AWS DeepLens
Developer Guide

Prepare Input Data for Training In Amazon SageMaker

The original head pose image database (HeadPoseImageDatabase.tar.gz file) consists of a set of images (.jpeg files) and labels (.txt files) of head poses of 15 persons in a series of tilt and pan positions. They must be transformed to a single .pkl file as the input to an Amazon SageMaker training job.

To prepare the training data, you can use the preprocessing script (preprocessingDataset_py2.py) provided in the Head Pose Sample Project on Github. You can run this script on your computer locally or on the AWS Cloud through a Python Notebook instance. In this section, you'll learn how to prepare the training data locally. You'll learn how to do it in a Notebook instance in Train a Head Pose Detection Model in Amazon SageMaker.

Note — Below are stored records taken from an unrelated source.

-- pv_equiv track=rewrite | github.com/bvrvr/omgtu | олимпиады/tau-ceti.py | create_palindrome
-- ===== SOURCE A (Python) =====
-- def create_palindrome(word):
--     palindrome = ""
--     length = len(word)
--     middle_index = length // 2
--
--     if length % 2 == 0:
--         palindrome += word[middle_index]
--         for i in range(1, middle_index + 1):
--             palindrome += word[middle_index - i]
--             if i < middle_index:
--                 palindrome += word[middle_index + i]
--     else:
--         palindrome += word[middle_index]
--         for i in range(1, middle_index + 1):
--             palindrome += word[middle_index - i]
--             if middle_index + i < length:
--                 palindrome += word[middle_index + i]
--
--     return palindrome
-- ===== SOURCE B (Python) =====
-- def create_palindrome(word):
--     m = len(word) // 2
--     first = word[m]
--     left = word[:m][::-1]
--     right = word[m + 1:]
--     pairs = "".join(a + b for a, b in zip(left, right))
--     return first + pairs + left[len(right):]
-- ===== Notes on version B (the rewrite author's own statement) =====
-- stated objective: simpler
-- what changed: Replaces A's even/odd branching, index arithmetic and character-by-character += loop with slice-reverse-and-zip: the middle char, then the reversed left half zipped with the right half, then the leftover left chars via one slice.
import Mathlib
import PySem

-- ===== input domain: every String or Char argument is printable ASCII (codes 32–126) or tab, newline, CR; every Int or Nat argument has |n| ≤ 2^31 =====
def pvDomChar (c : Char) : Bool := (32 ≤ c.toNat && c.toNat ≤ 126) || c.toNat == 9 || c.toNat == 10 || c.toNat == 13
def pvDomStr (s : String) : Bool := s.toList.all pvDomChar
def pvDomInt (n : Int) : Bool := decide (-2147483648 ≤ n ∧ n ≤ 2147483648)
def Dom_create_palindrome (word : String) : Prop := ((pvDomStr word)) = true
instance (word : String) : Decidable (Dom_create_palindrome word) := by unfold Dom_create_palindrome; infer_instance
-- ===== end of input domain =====

-- B rewrites A as slice-reverse-and-zip (no even/odd branches, no per-index arithmetic); equal wherever A returns.

-- ===== PORT A =====
-- literal transliteration of A: start from word[middle_index], then loop i = 1 .. middle_index,
-- appending one or two characters per step, with A's separate even/odd branches.
def create_palindrome (word : String) : String :=
  let w := word.toList
  let palindrome : List Char := []
  let length : Int := PySem.List.len w
  let middle_index : Int := PySem.Int.floordiv length 2
  let palindrome :=
    if PySem.Int.mod length 2 = 0 then
      -- word[i] raises only outside Pre_; pyGetD is exact under Pre_ (every index used is in range)
      let palindrome := palindrome ++ [PySem.List.pyGetD w middle_index ' ']
      (PySem.List.pyRange 1 (middle_index + 1) 1).foldl (fun acc i =>
        let acc := acc ++ [PySem.List.pyGetD w (middle_index - i) ' ']
        if i < middle_index then acc ++ [PySem.List.pyGetD w (middle_index + i) ' '] else acc)
        palindrome
    else
      let palindrome := palindrome ++ [PySem.List.pyGetD w middle_index ' ']
      (PySem.List.pyRange 1 (middle_index + 1) 1).foldl (fun acc i =>
        let acc := acc ++ [PySem.List.pyGetD w (middle_index - i) ' ']
        if middle_index + i < length then acc ++ [PySem.List.pyGetD w (middle_index + i) ' '] else acc)
        palindrome
  String.ofList palindrome

-- ===== PORT B =====
-- literal transliteration of B: middle char, reversed left half zipped with the right half, leftover left chars.
def create_palindrome_alt (word : String) : String :=
  let w := word.toList
  let m : Int := PySem.Int.floordiv (PySem.List.len w) 2
  let first := PySem.List.pyGetD w m ' '        -- word[m]; raises only outside Pre_
  let left := (PySem.List.slice? (PySem.List.slice w none (some m)) none none (-1)).getD []  -- word[:m][::-1]
  let right := PySem.List.slice w (some (m + 1)) none                                        -- word[m+1:]
  let pairs := (left.zip right).flatMap (fun p => [p.1, p.2])   -- "".join(a + b for a, b in zip(left, right))
  String.ofList ([first] ++ pairs ++ PySem.List.slice left (some (PySem.List.len right)) none)

-- ===== PRECONDITION & SPEC =====
-- Pre_ excludes exactly the empty string, on which Python's word[0] raises IndexError in both A and B.
def Pre_create_palindrome (word : String) : Prop := word.toList ≠ []
instance (word : String) : Decidable (Pre_create_palindrome word) := by unfold Pre_create_palindrome; infer_instance
def pvWitness_create_palindrome : String := "abcd"
def Spec_create_palindrome (word : String) (out : String) : Prop := out = create_palindrome_alt word
instance (word : String) (out : String) : Decidable (Spec_create_palindrome word out) := by unfold Spec_create_palindrome; infer_instance

-- ===== CLAIM (what is proved, stated in full; the proofs are below) =====
def Claim_equal_create_palindrome : Prop := ∀ (word : String), Dom_create_palindrome word → Pre_create_palindrome word → Spec_create_palindrome word (create_palindrome word)

-- ===== LEMMAS AND PROOFS =====

-- Interleave invariant: the one-or-two-appends-per-step fold over L's indices equals the
-- zip interleave followed by L's leftover tail (needs |R| ≤ |L|).
lemma interleave_fold (L R : List Char) (h : R.length ≤ L.length) (acc : List Char) :
    (List.range L.length).foldl
      (fun a k =>
        if k < R.length then (a ++ [L.getD k ' ']) ++ [R.getD k ' '] else a ++ [L.getD k ' ']) acc
      = acc ++ (L.zip R).flatMap (fun p => [p.1, p.2]) ++ L.drop R.length := by
  induction L generalizing R acc with
  | nil =>
    have hR : R = [] := List.eq_nil_of_length_eq_zero (Nat.le_zero.mp h)
    simp [hR]
  | cons a L ih =>
    cases R with
    | nil =>
      have := ih [] (by simp) (acc ++ [a])
      simpa [List.range_succ_eq_map, List.foldl_map, Nat.succ_eq_add_one] using this
    | cons b R =>
      have h' : R.length ≤ L.length := by simpa using h
      have := ih R h' ((acc ++ [a]) ++ [b])
      simpa [List.range_succ_eq_map, List.foldl_map, Nat.succ_eq_add_one] using this

lemma left_getD (l : List Char) (m k : Nat) (hm : m ≤ l.length) (hk : k < m) :
    ((l.take m).reverse).getD k ' ' = l.getD (m - 1 - k) ' ' := by
  have h1 : k < ((l.take m).reverse).length := by simpa [Nat.min_eq_left hm] using hk
  have h2 : m - 1 - k < l.length := by omega
  rw [List.getD_eq_getElem _ _ h1, List.getD_eq_getElem _ _ h2]
  rw [List.getElem_reverse, List.getElem_take]
  congr 1
  simp [Nat.min_eq_left hm]

lemma right_getD (l : List Char) (m k : Nat) :
    ((l.drop (m + 1)).getD k ' ') = l.getD (m + 1 + k) ' ' := by
  rw [List.getD_eq_getElem?_getD, List.getD_eq_getElem?_getD, List.getElem?_drop]

theorem create_palindrome_spec : Claim_equal_create_palindrome := by
  unfold Claim_equal_create_palindrome
  intro word _ hpre
  unfold Pre_create_palindrome at hpre
  unfold Spec_create_palindrome create_palindrome create_palindrome_alt
  simp only []
  set l := word.toList with hl
  have hn : 0 < l.length := List.length_pos_iff.mpr hpre
  set n := l.length with hn'
  set m := n / 2 with hm'
  have hmi : PySem.Int.floordiv (PySem.List.len l) 2 = ((m : Nat) : Int) := by
    rw [PySem.List.len_eq]
    exact_mod_cast PySem.Int.floordiv_natCast n 2
  have hmod : PySem.Int.mod (PySem.List.len l) 2 = ((n % 2 : Nat) : Int) := by
    rw [PySem.List.len_eq]
    exact_mod_cast PySem.Int.mod_natCast n 2
  have hmlt : m < n := Nat.div_lt_self hn (by norm_num)
  -- the common pieces
  set L : List Char := (l.take m).reverse with hL'
  set R : List Char := l.drop (m + 1) with hR'
  have hLlen : L.length = m := by simp [hL']; omega
  have hRlen : R.length = n - (m + 1) := by simp [hR']; omega
  have hRL : R.length ≤ L.length := by omega
  -- B's value
  have hB : ([PySem.List.pyGetD l (PySem.Int.floordiv (PySem.List.len l) 2) ' ']
      ++ (((PySem.List.slice? (PySem.List.slice l none (some (PySem.Int.floordiv (PySem.List.len l) 2))) none none (-1)).getD []).zip
            (PySem.List.slice l (some (PySem.Int.floordiv (PySem.List.len l) 2 + 1)) none)).flatMap (fun p => [p.1, p.2])
      ++ PySem.List.slice ((PySem.List.slice? (PySem.List.slice l none (some (PySem.Int.floordiv (PySem.List.len l) 2))) none none (-1)).getD [])
           (some (PySem.List.len (PySem.List.slice l (some (PySem.Int.floordiv (PySem.List.len l) 2 + 1)) none))) none)
      = [l.getD m ' '] ++ (L.zip R).flatMap (fun p => [p.1, p.2]) ++ L.drop R.length := by
    rw [hmi]
    have hc : ((m : Int) + 1) = (((m + 1 : Nat)) : Int) := by push_cast; ring
    rw [hc, PySem.List.slice_to_natCast, PySem.List.slice_from_natCast,
        PySem.List.slice?_none_none_neg_one]
    simp only [Option.getD_some, ← hL', ← hR', PySem.List.len_eq, PySem.List.pyGetD_natCast,
        PySem.List.slice_from_natCast]
  rw [hmi, hmod] at *
  -- A's fold, both parities, equals the interleave form
  have hA : ∀ (cond : Int → Prop) [DecidablePred cond],
      (∀ k : Nat, k < m → (cond (1 + (k : Int)) ↔ k < R.length)) →
      (PySem.List.pyRange 1 ((m : Int) + 1) 1).foldl (fun acc i =>
          if cond i then (acc ++ [PySem.List.pyGetD l ((m : Int) - i) ' ']) ++ [PySem.List.pyGetD l ((m : Int) + i) ' ']
          else acc ++ [PySem.List.pyGetD l ((m : Int) - i) ' '])
        ([] ++ [PySem.List.pyGetD l (m : Int) ' '])
      = [l.getD m ' '] ++ (L.zip R).flatMap (fun p => [p.1, p.2]) ++ L.drop R.length := by
    intro cond _ hcond
    have hrange : ((m : Int) + 1 - 1).toNat = m := by omega
    rw [PySem.List.pyRange_one, hrange, List.foldl_map]
    rw [PySem.List.foldl_congr_mem _ _ (fun a k =>
        if k < R.length then (a ++ [L.getD k ' ']) ++ [R.getD k ' '] else a ++ [L.getD k ' ']) _ ?_]
    · have hint := interleave_fold L R hRL ([] ++ [PySem.List.pyGetD l (m : Int) ' '])
      rw [hLlen] at hint
      rw [hint]
      simp [PySem.List.pyGetD_natCast]
    · intro acc k hk
      have hkm : k < m := List.mem_range.mp hk
      have h1 : (m : Int) - (1 + (k : Int)) = ((m - 1 - k : Nat) : Int) := by omega
      have h2 : (m : Int) + (1 + (k : Int)) = ((m + 1 + k : Nat) : Int) := by omega
      rw [h1, h2]
      simp only [PySem.List.pyGetD_natCast]
      rw [← left_getD l m k (Nat.le_of_lt hmlt) hkm, ← hL']
      by_cases hc : cond (1 + (k : Int))
      · rw [if_pos hc, if_pos ((hcond k hkm).mp hc)]
        rw [← right_getD l m k, ← hR']
      · rw [if_neg hc, if_neg (fun hlt => hc ((hcond k hkm).mpr hlt))]
  have hlen : PySem.List.len l = ((n : Nat) : Int) := by simp [PySem.List.len_eq]; omega
  rw [hlen]
  by_cases hpar : ((n % 2 : Nat) : Int) = 0
  · rw [if_pos hpar, hB]
    refine congrArg String.ofList (hA (fun i => i < (m : Int)) ?_)
    intro k hk
    have : n % 2 = 0 := by exact_mod_cast hpar
    omega
  · rw [if_neg hpar, hB]
    refine congrArg String.ofList (hA (fun i => (m : Int) + i < ((n : Nat) : Int)) ?_)
    intro k hk
    have : n % 2 ≠ 0 := fun h => hpar (by exact_mod_cast h)
    constructor
    · intro h; omega
    · intro h; omega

  1. Open a terminal and change directory to the directory where to you downloaded the head pose sample project.

  2. Run the following Python (version 2.7) command

    python preprocessingDataset_py2.py --num-data-aug 15 --aspect-ratio 1

    If you get an error stating that the cv2 module is not found, run the following command to install the missing module:

    python -m pip install opencv-python

    Then, rerun the preprocessing script.

    The process takes 15-20 hours to complete. The preprocessing script outputs the results as the HeadPoseData_trn_test_x15_py2.pkl file in the current working directory.

  3. Upload the preprocessed training data (HeadPoseData_trn_test_x15_py2.pkl) file into the deeplens-sagemaker-models-<my-name>/headpose/datasets folder in Amazon S3. You can do this using the Amazon S3 console or, as shown as follows, using the following AWS CLI command:

    aws s3 cp HeadPoseData_trn_test_x15_py2.pkl s3://deeplens-sagemaker-models-<my-name>/headpose/datasets

Note

Instead of running locally, you can prepare the input data on the AWS Cloud by a code cell in a Amazon SageMaker notebook instance, where cv2 and Python 2.7 (python2) are readily available, and run the commands in Step 2 and Step 3, respectively, as follows:

!python2 preprocessingDataset_py2.py --num-data-aug 15 --aspect-ratio 1

and

!aws s3 cp HeadPoseData_trn_test_x15_py2.pkl s3://deeplens-sagemaker-models-<my-name>/headpose/datasets

You notebook instance needs to run on a sufficiently powerful EC2 instance of, e.g., the ml.p2.xlarge type.

Now that we have the input data prepared and stored in S3, we're ready to train the model.